A. Wainwright, M.B.E. wrote over fifty hand-drawn guide books including his seven world-famous “Pictorial Guides to the Lakeland Fells” before his death in 1991. Wainwright, in his generation, was as synonymous with the Lake District as Wordsworth was in his. The guides remain as a fitting memorial.
Alfred Wainwright also published two Furness Sketchbooks; each a collection of seventy-five drawings of scenes in the Furness Peninsula of Cumbria. The Wainwright drawing of St. James’ Church, Barrow-in-Furness, being specially commissioned, was not among them. The charming story of how it came about has never before been publicly told.
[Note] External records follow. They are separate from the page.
lemma pvBfsVisit_inv (grid : List (List Int)) (rows cols x y : Int) :
    ∀ (dirs : List (Int × Int)), (∀ d ∈ dirs, d ∈ pvDirs) →
    ∀ (st : PySem.Set (Int × Int) × List (Int × Int)),
      (∀ v, v ∈ st.1 → v ∈ (List.foldl (pvBfsStep grid rows cols x y) st dirs).1) ∧
      (∀ v, v ∈ st.2 → v ∈ (List.foldl (pvBfsStep grid rows cols x y) st dirs).2) ∧
      (∀ v, v ∈ (List.foldl (pvBfsStep grid rows cols x y) st dirs).1 →
        v ∈ st.1 ∨ (pvAdj grid rows cols (x, y) v ∧
          v ∈ (List.foldl (pvBfsStep grid rows cols x y) st dirs).2)) ∧
      (∀ v, v ∈ (List.foldl (pvBfsStep grid rows cols x y) st dirs).2 →
        v ∈ st.2 ∨ v ∈ (List.foldl (pvBfsStep grid rows cols x y) st dirs).1) ∧
      (∀ d ∈ dirs, pvInRect rows cols (x + d.1, y + d.2) →
        pvGat grid (x + d.1) (y + d.2) ≤ pvGat grid x y →
        (x + d.1, y + d.2) ∈ (List.foldl (pvBfsStep grid rows cols x y) st dirs).1) := by
  intro dirs
  induction dirs with
  | nil =>
    intro _ st
    exact ⟨fun v hv => hv, fun v hv => hv, fun v hv => Or.inl hv, fun v hv => Or.inl hv, by simp⟩
  | cons d ds ih =>
    intro hd st
    have hdm : d ∈ pvDirs := hd d (by simp)
    have hds : ∀ e ∈ ds, e ∈ pvDirs := fun e he => hd e (by simp [he])
    obtain ⟨m1, m2, m3, m4, m5⟩ := ih hds (pvBfsStep grid rows cols x y st d)
    simp only [List.foldl_cons]
    rcases pvBfsStep_cases grid rows cols x y st d with ⟨heq, himp⟩ |
      ⟨h1, h2, h3, h4, hnm, hg, heq⟩
    · rw [heq] at m1 m2 m3 m4 m5 ⊢
      refine ⟨m1, m2, m3, m4, ?_⟩
      intro e he hrect hgat
      rcases (by simpa using he : e = d ∨ e ∈ ds) with heD | he'
      · subst heD
        exact m1 _ (himp ⟨hrect.1, hrect.2.1, hrect.2.2.1, hrect.2.2.2, hgat⟩)
      · exact m5 e he' hrect hgat
    · rw [heq] at m1 m2 m3 m4 m5 ⊢
      have hadj : pvAdj grid rows cols (x, y) (x + d.1, y + d.2) :=
        ⟨⟨d, hdm, rfl⟩, ⟨h1, h2, h3, h4⟩, hg⟩
      refine ⟨?_, ?_, ?_, ?_, ?_⟩
      · intro v hv
        exact m1 v ((PySem.Set.mem_add st.1 (x + d.1, y + d.2) v).mpr (Or.inl hv))
      · intro v hv
        exact m2 v (by simp [hv])
      · intro v hv
        rcases m3 v hv with hvin | hnew
        · rcases (PySem.Set.mem_add st.1 (x + d.1, y + d.2) v).mp hvin with hold | rfl
          · exact Or.inl hold
          · exact Or.inr ⟨hadj, m2 _ (by simp)⟩
        · exact Or.inr hnew
      · intro v hv
        rcases m4 v hv with hvin | hvF
        · rcases (by simpa using hvin : v ∈ st.2 ∨ v = (x + d.1, y + d.2)) with hvs | rfl
          · exact Or.inl hvs
          · exact Or.inr (m1 _ ((PySem.Set.mem_add st.1 (x + d.1, y + d.2) _).mpr (Or.inr rfl)))
        · exact Or.inr hvF
      · intro e he hrect hgat
        rcases (by simpa using he : e = d ∨ e ∈ ds) with heD | he'
        · subst heD
          exact m1 _ ((PySem.Set.mem_add st.1 (x + e.1, y + e.2) _).mpr (Or.inr rfl))
        · exact m5 e he' hrect hgat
When the Ven. Colin Stannard became Vicar of St. James’ in March 1955, the parish magazine, constrained by wartime shortages, was ripe for improvement. A new printer was sought and a new cover. The new printer, Kentmere Ltd. at Staveley near Kendal, showed the vicar examples of other magazine covers then being printed. One, with special appeal, was a line drawing of St. Mary’s, Windermere done, he was told, by “the Borough Treasurer of Kendal who is quite good at this sort of thing.”
Soon afterwards Colin Stannard was in correspondence with Alfred Wainwright who replied on 7th June 1955 thanking him for a photograph of the Church and saying:
“I shall probably exercise a little licence with the foreground. I shan’t `plant’ any more trees there though I should like to, but I shall want to `remove’ the enclosing walls and the harsh macadam and show the building sprouting up from grass and shrubs. The sky above the roof of the nave is the obvious place for the lettering…. End of July at the latest – that’s a promise!”
Alfred Wainwright sent his drawing to the vicar on 15th July 1955 with a covering letter:
“See what a pretty church you’d have had if you’d built it in a park!
There is no question of a fee for doing this for you, but the work has taken fourteen hours of time I could little afford. It seems reasonable therefore, that I should now ask you to spend fourteen minutes in finding six positive subscribers for my book. It occurs to me that since your Magazine Committee were so eager to requisition my services they should be your first approach!”
Forty three years later Colin Stannard, having left Barrow in 1964, eventually becoming Archdeacon of Carlisle, pointed out that the book referred to was the very first of the Wainwright Guides – covering the Eastern Fells. That book, for which the author was so concerned to attract subscribers, is still in print having become a classic of its kind, and been bought by many thousands of people. Good copies of the first impression of the Wainwright Guides are now very valuable. If the members of the Magazine Committee had bought copies of the first “Wainwright” it would have been a lucrative investment.